*** Block opens ***
-- pv_equiv track=rewrite | github.com/Pitzanami/InvestigacionEJ2025 | CPG_tools.py | shapetocoords
-- ===== SOURCE A (Python) =====
-- def shapetocoords(shape):
--     l = []
--
--     X, Y, Z = shape
--     n = X*Y*Z
--
--     for i in range(n):
--         x = i // (Y*Z)
--         y = (i % (Y*Z))//Z
--         z = i % Z
--         l.append((x,y,z))
--
--     return l
-- ===== SOURCE B (Python) =====
-- def shapetocoords(shape):
--     X, Y, Z = shape
--     if X <= 0 or Y <= 0 or Z <= 0:
--         return []
--     l = []
--     for x in range(X):
--         for y in range(Y):
--             for z in range(Z):
--                 l.append((x, y, z))
--     return l
-- ===== Notes on version B (the rewrite author's own statement) =====
-- stated objective: simpler
-- what changed: Replaces the single flat loop over range(X*Y*Z) that reconstructs x,y,z from the flat index with // and % by three nested loops emitting (x,y,z) directly in row-major order.
-- intended difference: On shapes whose product X*Y*Z is positive while not all three dimensions are positive (exactly two negative dimensions), A returns X*Y*Z junk tuples produced by floor-division on negative sizes (e.g. (1,-1,-1) -> [(0,0,0)]), while B returns the empty list, the intended coordinate set of an empty grid. — e.g. on shapetocoords(1, -1, -1): A returns [(0, 0, 0)], B returns []
import Mathlib
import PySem

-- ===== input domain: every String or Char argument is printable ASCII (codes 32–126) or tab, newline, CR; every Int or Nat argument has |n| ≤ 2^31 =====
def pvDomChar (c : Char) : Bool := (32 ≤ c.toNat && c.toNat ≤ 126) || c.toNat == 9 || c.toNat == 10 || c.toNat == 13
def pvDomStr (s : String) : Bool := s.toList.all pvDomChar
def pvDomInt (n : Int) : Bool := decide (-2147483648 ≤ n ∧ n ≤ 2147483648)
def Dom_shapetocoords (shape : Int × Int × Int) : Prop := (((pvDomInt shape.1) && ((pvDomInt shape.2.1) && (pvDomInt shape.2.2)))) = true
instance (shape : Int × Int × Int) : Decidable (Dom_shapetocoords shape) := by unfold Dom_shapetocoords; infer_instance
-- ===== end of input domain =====

-- B replaces A's flat loop over range(X*Y*Z) with //-and-% index arithmetic by three
-- nested loops emitting (x,y,z) directly; on shapes with exactly two negative dimensions
-- A returns junk tuples and B returns [] (see D_ below).

-- ===== PORT A =====
def shapetocoords (shape : Int × Int × Int) : List (Int × Int × Int) :=
  let X := shape.1; let Y := shape.2.1; let Z := shape.2.2
  let n := X * Y * Z
  (PySem.List.pyRange 0 n 1).foldl
    (fun l i =>
      l ++ [(PySem.Int.floordiv i (Y * Z),
             PySem.Int.floordiv (PySem.Int.mod i (Y * Z)) Z,
             PySem.Int.mod i Z)]) []

-- ===== PORT B =====
def shapetocoords_alt (shape : Int × Int × Int) : List (Int × Int × Int) :=
  let X := shape.1; let Y := shape.2.1; let Z := shape.2.2
  if X ≤ 0 ∨ Y ≤ 0 ∨ Z ≤ 0 then [] else
  (PySem.List.pyRange 0 X 1).foldl
    (fun l x =>
      (PySem.List.pyRange 0 Y 1).foldl
        (fun l y =>
          (PySem.List.pyRange 0 Z 1).foldl
            (fun l z => l ++ [(x, y, z)]) l) l) []

-- ===== PRECONDITION & SPEC =====
-- On shapes with X*Y*Z > 0 but not all three dimensions positive (exactly two negative),
-- A returns X*Y*Z tuples of floor-division junk while B returns [], the coordinate list
-- of an empty grid, which is the intended value.
def D_shapetocoords (shape : Int × Int × Int) : Prop :=
  0 < shape.1 * shape.2.1 * shape.2.2 ∧ ¬ (0 < shape.1 ∧ 0 < shape.2.1 ∧ 0 < shape.2.2)
instance (shape : Int × Int × Int) : Decidable (D_shapetocoords shape) := by
  unfold D_shapetocoords; infer_instance

def Spec_shapetocoords (shape : Int × Int × Int) (out : List (Int × Int × Int)) : Prop :=
  ¬ D_shapetocoords shape → out = shapetocoords_alt shape
instance (shape : Int × Int × Int) (out : List (Int × Int × Int)) : Decidable (Spec_shapetocoords shape out) := by
  unfold Spec_shapetocoords; infer_instance

def pvDiffWitness_shapetocoords : (Int × Int × Int) := (1, -1, -1)
def pvDiffWitnessOut_shapetocoords : (List (Int × Int × Int)) × (List (Int × Int × Int)) :=
  ([(0, 0, 0)], [])

-- ===== CLAIM (what is proved, stated in full; the proofs are below) =====
def Claim_unchanged_shapetocoords : Prop :=
  ∀ (shape : Int × Int × Int), Dom_shapetocoords shape → Spec_shapetocoords shape (shapetocoords shape)
def Claim_changed_shapetocoords : Prop :=
  Dom_shapetocoords (pvDiffWitness_shapetocoords) ∧ D_shapetocoords (pvDiffWitness_shapetocoords) ∧
  shapetocoords (pvDiffWitness_shapetocoords) = pvDiffWitnessOut_shapetocoords.1 ∧
  shapetocoords_alt (pvDiffWitness_shapetocoords) = pvDiffWitnessOut_shapetocoords.2 ∧
  pvDiffWitnessOut_shapetocoords.1 ≠ pvDiffWitnessOut_shapetocoords.2
def Claim_exact_shapetocoords : Prop :=
  ∀ (shape : Int × Int × Int), Dom_shapetocoords shape → D_shapetocoords shape →
    shapetocoords shape ≠ shapetocoords_alt shape

-- ===== LEMMAS AND PROOFS =====

lemma flatten_map_singleton {α β : Type} (f : α → β) (l : List α) :
    (l.map (fun x => [f x])).flatten = l.map f := by
  induction l with
  | nil => rfl
  | cons x xs ih => simp [ih]

-- Splitting a range of a product: mapping f (i/m) (i%m) over range (a*m) enumerates f x j.
lemma range_mul_map {α : Type} (a m : Nat) (f : Nat → Nat → α) :
    (List.range (a * m)).map (fun i => f (i / m) (i % m)) =
      (List.range a).flatMap (fun x => (List.range m).map (f x)) := by
  induction a with
  | zero => simp
  | succ a ih =>
    rw [Nat.succ_mul, List.range_add, List.map_append, ih, List.range_succ,
      List.flatMap_append]
    simp only [List.flatMap_cons, List.flatMap_nil, List.append_nil]
    congr 1
    rw [List.map_map]
    apply List.map_congr_left
    intro j hj
    have hj' : j < m := List.mem_range.mp hj
    have hm : 0 < m := by omega
    have h1 : (a * m + j) / m = a := by
      rw [Nat.mul_comm a m, Nat.mul_add_div hm, Nat.div_eq_of_lt hj', Nat.add_zero]
    have h2 : (a * m + j) % m = j := by
      rw [Nat.mul_comm a m, Nat.mul_add_mod, Nat.mod_eq_of_lt hj']
    simp [h1, h2]

-- B's nested appending foldls are the nested flatMap/map.
lemma alt_eq_flatMap (X Y Z : Int) (hx : 0 < X) (hy : 0 < Y) (hz : 0 < Z) :
    shapetocoords_alt (X, Y, Z) =
      (PySem.List.pyRange 0 X 1).flatMap (fun x =>
        (PySem.List.pyRange 0 Y 1).flatMap (fun y =>
          (PySem.List.pyRange 0 Z 1).map (fun z => (x, y, z)))) := by
  have h : ¬ ((X, Y, Z).1 ≤ 0 ∨ (X, Y, Z).2.1 ≤ 0 ∨ (X, Y, Z).2.2 ≤ 0) := by
    simp only []; omega
  simp [shapetocoords_alt, if_neg h, List.flatMap_def, flatten_map_singleton]

lemma alt_nil_of_nonpos (X Y Z : Int) (h : X ≤ 0 ∨ Y ≤ 0 ∨ Z ≤ 0) :
    shapetocoords_alt (X, Y, Z) = [] := by
  simp only [shapetocoords_alt, if_pos h]

lemma a_eq_map (X Y Z : Int) :
    shapetocoords (X, Y, Z) =
      (PySem.List.pyRange 0 (X * Y * Z) 1).map (fun i =>
        (PySem.Int.floordiv i (Y * Z),
         PySem.Int.floordiv (PySem.Int.mod i (Y * Z)) Z,
         PySem.Int.mod i Z)) := by
  simp [shapetocoords, flatten_map_singleton]

-- the main case: all three dimensions positive
lemma eq_of_pos (X Y Z : Int) (hx : 0 < X) (hy : 0 < Y) (hz : 0 < Z) :
    shapetocoords (X, Y, Z) = shapetocoords_alt (X, Y, Z) := by
  obtain ⟨a, rfl⟩ := Int.eq_ofNat_of_zero_le hx.le
  obtain ⟨b, rfl⟩ := Int.eq_ofNat_of_zero_le hy.le
  obtain ⟨c, rfl⟩ := Int.eq_ofNat_of_zero_le hz.le
  rw [a_eq_map, alt_eq_flatMap _ _ _ hx hy hz]
  have hbc : ((b : Int) * c) = ((b * c : Nat) : Int) := by push_cast; ring
  have L : PySem.List.pyRange 0 ((a : Int) * b * c) 1 =
      (List.range (a * (b * c))).map (Nat.cast : Nat → Int) := by
    have hcast : ((a : Int) * b * c) = ((a * (b * c) : Nat) : Int) := by push_cast; ring
    rw [hcast, PySem.List.pyRange_zero, Int.toNat_natCast]
  have Ra : PySem.List.pyRange 0 ((a : Int)) 1 = (List.range a).map (Nat.cast : Nat → Int) := by
    rw [PySem.List.pyRange_zero, Int.toNat_natCast]
  have Rb : PySem.List.pyRange 0 ((b : Int)) 1 = (List.range b).map (Nat.cast : Nat → Int) := by
    rw [PySem.List.pyRange_zero, Int.toNat_natCast]
  have Rc : PySem.List.pyRange 0 ((c : Int)) 1 = (List.range c).map (Nat.cast : Nat → Int) := by
    rw [PySem.List.pyRange_zero, Int.toNat_natCast]
  trans ((List.range a).flatMap fun x => (List.range b).flatMap fun y =>
    (List.range c).map fun z => (((x : Nat) : Int), ((y : Nat) : Int), ((z : Nat) : Int)))
  · rw [L, List.map_map]
    have hpt : ∀ i ∈ List.range (a * (b * c)),
        ((fun i => (PySem.Int.floordiv i ((b : Int) * c),
            PySem.Int.floordiv (PySem.Int.mod i ((b : Int) * c)) (c : Int),
            PySem.Int.mod i (c : Int))) ∘ (Nat.cast : Nat → Int)) i =
          (fun x j => (((x : Nat) : Int), ((j / c : Nat) : Int), ((j % c : Nat) : Int)))
            (i / (b * c)) (i % (b * c)) := by
      intro i _
      have hic : i % c = (i % (b * c)) % c :=
        (Nat.mod_mod_of_dvd i (Dvd.intro_left b rfl)).symm
      simp only [Function.comp_apply, hbc, PySem.Int.floordiv_natCast, PySem.Int.mod_natCast]
      rw [hic]
    rw [List.map_congr_left hpt]
    refine (range_mul_map a (b * c)
      (fun x j => (((x : Nat) : Int), ((j / c : Nat) : Int), ((j % c : Nat) : Int)))).trans ?_
    congr 1
    funext x
    exact range_mul_map b c fun y z => (((x : Nat) : Int), ((y : Nat) : Int), ((z : Nat) : Int))
  · rw [Ra, Rb, Rc]
    simp [List.flatMap_map, List.map_map, Function.comp_def]

-- ===== VERDICT (by name: the statement is the Claim_ definition above) =====
theorem shapetocoords_spec : Claim_unchanged_shapetocoords := by
  intro shape _ hD
  obtain ⟨X, Y, Z⟩ := shape
  show shapetocoords (X, Y, Z) = shapetocoords_alt (X, Y, Z)
  by_cases hpos : 0 < X ∧ 0 < Y ∧ 0 < Z
  · exact eq_of_pos X Y Z hpos.1 hpos.2.1 hpos.2.2
  · have hn : X * Y * Z ≤ 0 := by
      by_contra hc
      have h : 0 < X * Y * Z := by omega
      exact absurd (⟨h, hpos⟩ : D_shapetocoords (X, Y, Z)) hD
    rw [alt_nil_of_nonpos X Y Z (by omega), a_eq_map,
      PySem.List.pyRange_one_eq_nil hn, List.map_nil]

theorem shapetocoords_changed : Claim_changed_shapetocoords := by
  unfold Claim_changed_shapetocoords; decide

theorem shapetocoords_tight : Claim_exact_shapetocoords := by
  intro shape _ hD
  obtain ⟨X, Y, Z⟩ := shape
  obtain ⟨hn, hpos⟩ := hD
  have hn' : 0 < X * Y * Z := hn
  have hpos' : ¬ (0 < X ∧ 0 < Y ∧ 0 < Z) := hpos
  rw [alt_nil_of_nonpos X Y Z (by omega), a_eq_map]
  intro h
  have := congrArg List.length h
  simp [PySem.List.length_pyRange_one] at this
  omega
*** Block closes ***
## Exercise brief:
Output the material above exactly, but only from the line that carries "def Spec_shapetocoords (shape" through the line that carries "-- ===== CLAIM".

## Final answer:
def Spec_shapetocoords (shape : Int × Int × Int) (out : List (Int × Int × Int)) : Prop :=
  ¬ D_shapetocoords shape → out = shapetocoords_alt shape
instance (shape : Int × Int × Int) (out : List (Int × Int × Int)) : Decidable (Spec_shapetocoords shape out) := by
  unfold Spec_shapetocoords; infer_instance

def pvDiffWitness_shapetocoords : (Int × Int × Int) := (1, -1, -1)
def pvDiffWitnessOut_shapetocoords : (List (Int × Int × Int)) × (List (Int × Int × Int)) :=
  ([(0, 0, 0)], [])

-- ===== CLAIM (what is proved, stated in full; the proofs are below) =====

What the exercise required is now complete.